For suicide and violence prevention, gpt‑oss‑20b’s tendency toward higher recall with acceptable precision suggests a cautious approach. Over‑escalation is preferable to under‑escalation in crisis intervention. However, 25–30% of high‑risk conversations go unflagged—an unacceptable safety gap that could be mitigated through fine‑tuning, prompt engineering, and iterative benchmarking.

In healthcare contexts, the goal should be zero false negatives while keeping false positives manageable to avoid staff overload. The moderate precision indicates a substantial volume of false‑positive escalations, necessitating robust staffing and protocols for triage.

5.1  Severity and Breadth of Harm

Low‑risk recall (23–27%) is especially concerning: these conversations often represent early warning signs. Missing them could allow escalation toward self‑harm. Even with better high‑risk recall (75–79%), the remaining 20–25% of genuine crises go undetected, an unacceptable failure rate for life‑or‑death scenarios (Stade et al., 2024).

These limitations extend beyond individual users to entire mental‑health ecosystems: false positives strain resources; missed low‑risk signals disproportionately affect populations who express distress differently due to cultural or socioeconomic factors. Consistent deficits across reasoning levels suggest that current LLM architectures may be fundamentally inadequate for nuanced harm detection.

5.2 Novelty

This study introduces the first systematic benchmark for harm detection in mental‑health contexts, challenging the assumption that increased computation improves safety. The synthetic dataset demonstrates that realistic crisis conversations can be generated at scale, opening new avenues for safety research.
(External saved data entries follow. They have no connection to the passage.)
-- pv_equiv track=rewrite | github.com/maalitars/sentiment_analysis | sentiment.py | otsime_sagedused
-- ===== SOURCE A (Python) =====
-- from collections import defaultdict,Counter
--
-- def otsime_sagedused(meeleolu_sagedused, meeleolu_unikaalne_hulk):
--     sagedustega = defaultdict(list)
--     for i in meeleolu_unikaalne_hulk:
--         for a in meeleolu_sagedused:
--             for b in meeleolu_sagedused[a]:
--                 if b[0] == i:
--                     sagedustega[a].append(b)
--     return sagedustega
-- ===== SOURCE B (Python) =====
-- from collections import defaultdict
--
-- def otsime_sagedused(meeleolu_sagedused, meeleolu_unikaalne_hulk):
--     # one pass: bucket every (key, tuple) pair by its sentiment b[0]
--     bysent = defaultdict(list)
--     for a in meeleolu_sagedused:
--         for b in meeleolu_sagedused[a]:
--             bysent[b[0]].append((a, b))
--     # emit in unique-sentiment order, no rescan of the input
--     sagedustega = defaultdict(list)
--     for i in meeleolu_unikaalne_hulk:
--         for a, b in bysent[i]:
--             sagedustega[a].append(b)
--     return sagedustega
-- ===== Notes on version B (the rewrite author's own statement) =====
-- stated objective: faster
-- what changed: Instead of rescanning every entry of the dict for each unique sentiment, B buckets all (key, tuple) pairs by sentiment in a single pass and then emits each sentiment's bucket directly, removing the inner scans.
import Mathlib
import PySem

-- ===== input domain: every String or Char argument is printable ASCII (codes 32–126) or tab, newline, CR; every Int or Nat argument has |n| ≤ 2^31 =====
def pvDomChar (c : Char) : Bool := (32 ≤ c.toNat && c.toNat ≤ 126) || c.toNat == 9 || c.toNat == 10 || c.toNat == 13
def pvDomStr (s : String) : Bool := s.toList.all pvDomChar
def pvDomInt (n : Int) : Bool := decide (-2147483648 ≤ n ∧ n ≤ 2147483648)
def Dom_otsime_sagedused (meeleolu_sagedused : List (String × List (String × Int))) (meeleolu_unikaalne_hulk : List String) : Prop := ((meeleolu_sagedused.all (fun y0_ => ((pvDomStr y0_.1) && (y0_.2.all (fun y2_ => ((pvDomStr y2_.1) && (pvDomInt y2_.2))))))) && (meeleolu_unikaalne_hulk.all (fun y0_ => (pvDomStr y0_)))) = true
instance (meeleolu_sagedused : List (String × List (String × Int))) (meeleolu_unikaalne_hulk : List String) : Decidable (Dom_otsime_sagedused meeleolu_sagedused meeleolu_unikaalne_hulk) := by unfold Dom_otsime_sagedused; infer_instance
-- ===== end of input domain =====

-- B buckets all (key, tuple) pairs by sentiment in one pass and emits each sentiment's
-- bucket directly, instead of A's rescan of the whole dict per unique sentiment (objective: faster).

-- ===== PORT A =====
-- for i in unique: for a in dict: for b in dict[a]: if b[0]==i: res[a].append(b)
def otsime_sagedused (meeleolu_sagedused : List (String × List (String × Int))) (meeleolu_unikaalne_hulk : List String) : List (String × List (String × Int)) :=
  (meeleolu_unikaalne_hulk.foldl (fun res i =>
      meeleolu_sagedused.foldl (fun res a =>
        a.2.foldl (fun res b =>
          if b.1 == i then res.modify a.1 [] (· ++ [b]) else res) res) res)
    (PySem.Dict.empty)).items

-- ===== PORT B =====
def otsime_sagedused_alt (meeleolu_sagedused : List (String × List (String × Int))) (meeleolu_unikaalne_hulk : List String) : List (String × List (String × Int)) :=
  -- bysent[b[0]].append((a, b)) for each a, b
  let bysent : PySem.Dict String (List (String × (String × Int))) :=
    meeleolu_sagedused.foldl (fun bs a =>
      a.2.foldl (fun bs b => bs.modify b.1 [] (· ++ [(a.1, b)])) bs) PySem.Dict.empty
  -- for i in unique: for (a, b) in bysent[i]: res[a].append(b)
  (meeleolu_unikaalne_hulk.foldl (fun res i =>
      (bysent.getD i []).foldl (fun res ab => res.modify ab.1 [] (· ++ [ab.2])) res)
    (PySem.Dict.empty)).items

-- ===== PRECONDITION & SPEC =====
def Spec_otsime_sagedused (meeleolu_sagedused : List (String × List (String × Int))) (meeleolu_unikaalne_hulk : List String) (out : List (String × List (String × Int))) : Prop := out = otsime_sagedused_alt meeleolu_sagedused meeleolu_unikaalne_hulk
instance (meeleolu_sagedused : List (String × List (String × Int))) (meeleolu_unikaalne_hulk : List String) (out : List (String × List (String × Int))) : Decidable (Spec_otsime_sagedused meeleolu_sagedused meeleolu_unikaalne_hulk out) := by unfold Spec_otsime_sagedused; infer_instance

-- ===== CLAIM (what is proved, stated in full; the proofs are below) =====
def Claim_equal_otsime_sagedused : Prop := ∀ (meeleolu_sagedused : List (String × List (String × Int))) (meeleolu_unikaalne_hulk : List String), Dom_otsime_sagedused meeleolu_sagedused meeleolu_unikaalne_hulk → Spec_otsime_sagedused meeleolu_sagedused meeleolu_unikaalne_hulk (otsime_sagedused meeleolu_sagedused meeleolu_unikaalne_hulk)

-- ===== LEMMAS AND PROOFS =====

-- folding with an 'if p x' guard = folding over the filtered list
theorem foldl_if_eq_foldl_filter {α β : Type} (p : α → Bool) (f : β → α → β) :
    ∀ (l : List α) (init : β),
      l.foldl (fun acc x => if p x then f acc x else acc) init = (l.filter p).foldl f init := by
  intro l
  induction l with
  | nil => intro init; rfl
  | cons x xs ih =>
    intro init
    by_cases h : p x = true
    · simp [h, ih]
    · simp [h, ih]

-- folding the inner lists one after another = folding the flattened list
theorem foldl_foldl_eq_foldl_flatMap {α β γ : Type} (g : α → List γ) (f : β → γ → β) :
    ∀ (l : List α) (init : β),
      l.foldl (fun acc a => (g a).foldl f acc) init = (l.flatMap g).foldl f init := by
  intro l
  induction l with
  | nil => intro init; rfl
  | cons x xs ih =>
    intro init
    simp [List.flatMap_cons, List.foldl_append, ih]

-- what B's one-pass bucket dictionary holds at sentiment i
theorem bysent_getD (d : List (String × List (String × Int))) (i : String) :
    ∀ (bs : PySem.Dict String (List (String × (String × Int)))),
      (d.foldl (fun bs a =>
          a.2.foldl (fun bs b => bs.modify b.1 [] (· ++ [(a.1, b)])) bs) bs).getD i []
        = bs.getD i [] ++ d.flatMap (fun a => (a.2.filter (fun b => b.1 == i)).map (fun b => (a.1, b))) := by
  induction d with
  | nil => intro bs; simp
  | cons a rest ih =>
    intro bs
    rw [List.foldl_cons, ih]
    have h1 : a.2.foldl (fun bs b => bs.modify b.1 [] (· ++ [(a.1, b)])) bs
        = (a.2.map (fun b => (b.1, (a.1, b)))).foldl (fun d p => d.modify p.1 [] (· ++ [p.2])) bs := by
      rw [List.foldl_map]
    rw [h1, PySem.Dict.getD_foldl_modify_append]
    simp [List.flatMap_cons, List.filter_map, Function.comp_def]

-- A's per-sentiment triple scan = folding B's bucket for that sentiment
theorem step_eq (d : List (String × List (String × Int))) (i : String)
    (res : PySem.Dict String (List (String × Int))) :
    d.foldl (fun res a =>
        a.2.foldl (fun res b =>
          if b.1 == i then res.modify a.1 [] (· ++ [b]) else res) res) res
      = (d.flatMap (fun a => (a.2.filter (fun b => b.1 == i)).map (fun b => (a.1, b)))).foldl
          (fun res ab => res.modify ab.1 [] (· ++ [ab.2])) res := by
  rw [← foldl_foldl_eq_foldl_flatMap]
  apply PySem.List.foldl_congr_mem
  · intro acc a _
    rw [List.foldl_map, foldl_if_eq_foldl_filter]

-- ===== VERDICT (by name: the statement is the Claim_ definition above) =====
theorem otsime_sagedused_spec : Claim_equal_otsime_sagedused := by
  intro d u _
  unfold Spec_otsime_sagedused otsime_sagedused otsime_sagedused_alt
  congr 1
  apply PySem.List.foldl_congr_mem
  intro res i _
  rw [step_eq, bysent_getD]
  simp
Crucially, results indicate that architectural innovations—not merely larger models or higher reasoning—are needed to achieve clinically acceptable performance.

5.3 Reproducibility

The methodology—including persona creation, conversation type distributions, and evaluation framework—is fully reproducible. Standard APIs (OpenAI SDK, OpenRouter) and structured data formats (Pydantic, JSONL) ensure that other researchers can replicate or extend the work across different model architectures. Availability of the dataset, evaluation code, and system prompts allows validation against alternative approaches. However, reliance on synthetic data generated by Qwen 3 235b introduces potential biases; real‑world crisis conversation data should be incorporated when ethically feasible.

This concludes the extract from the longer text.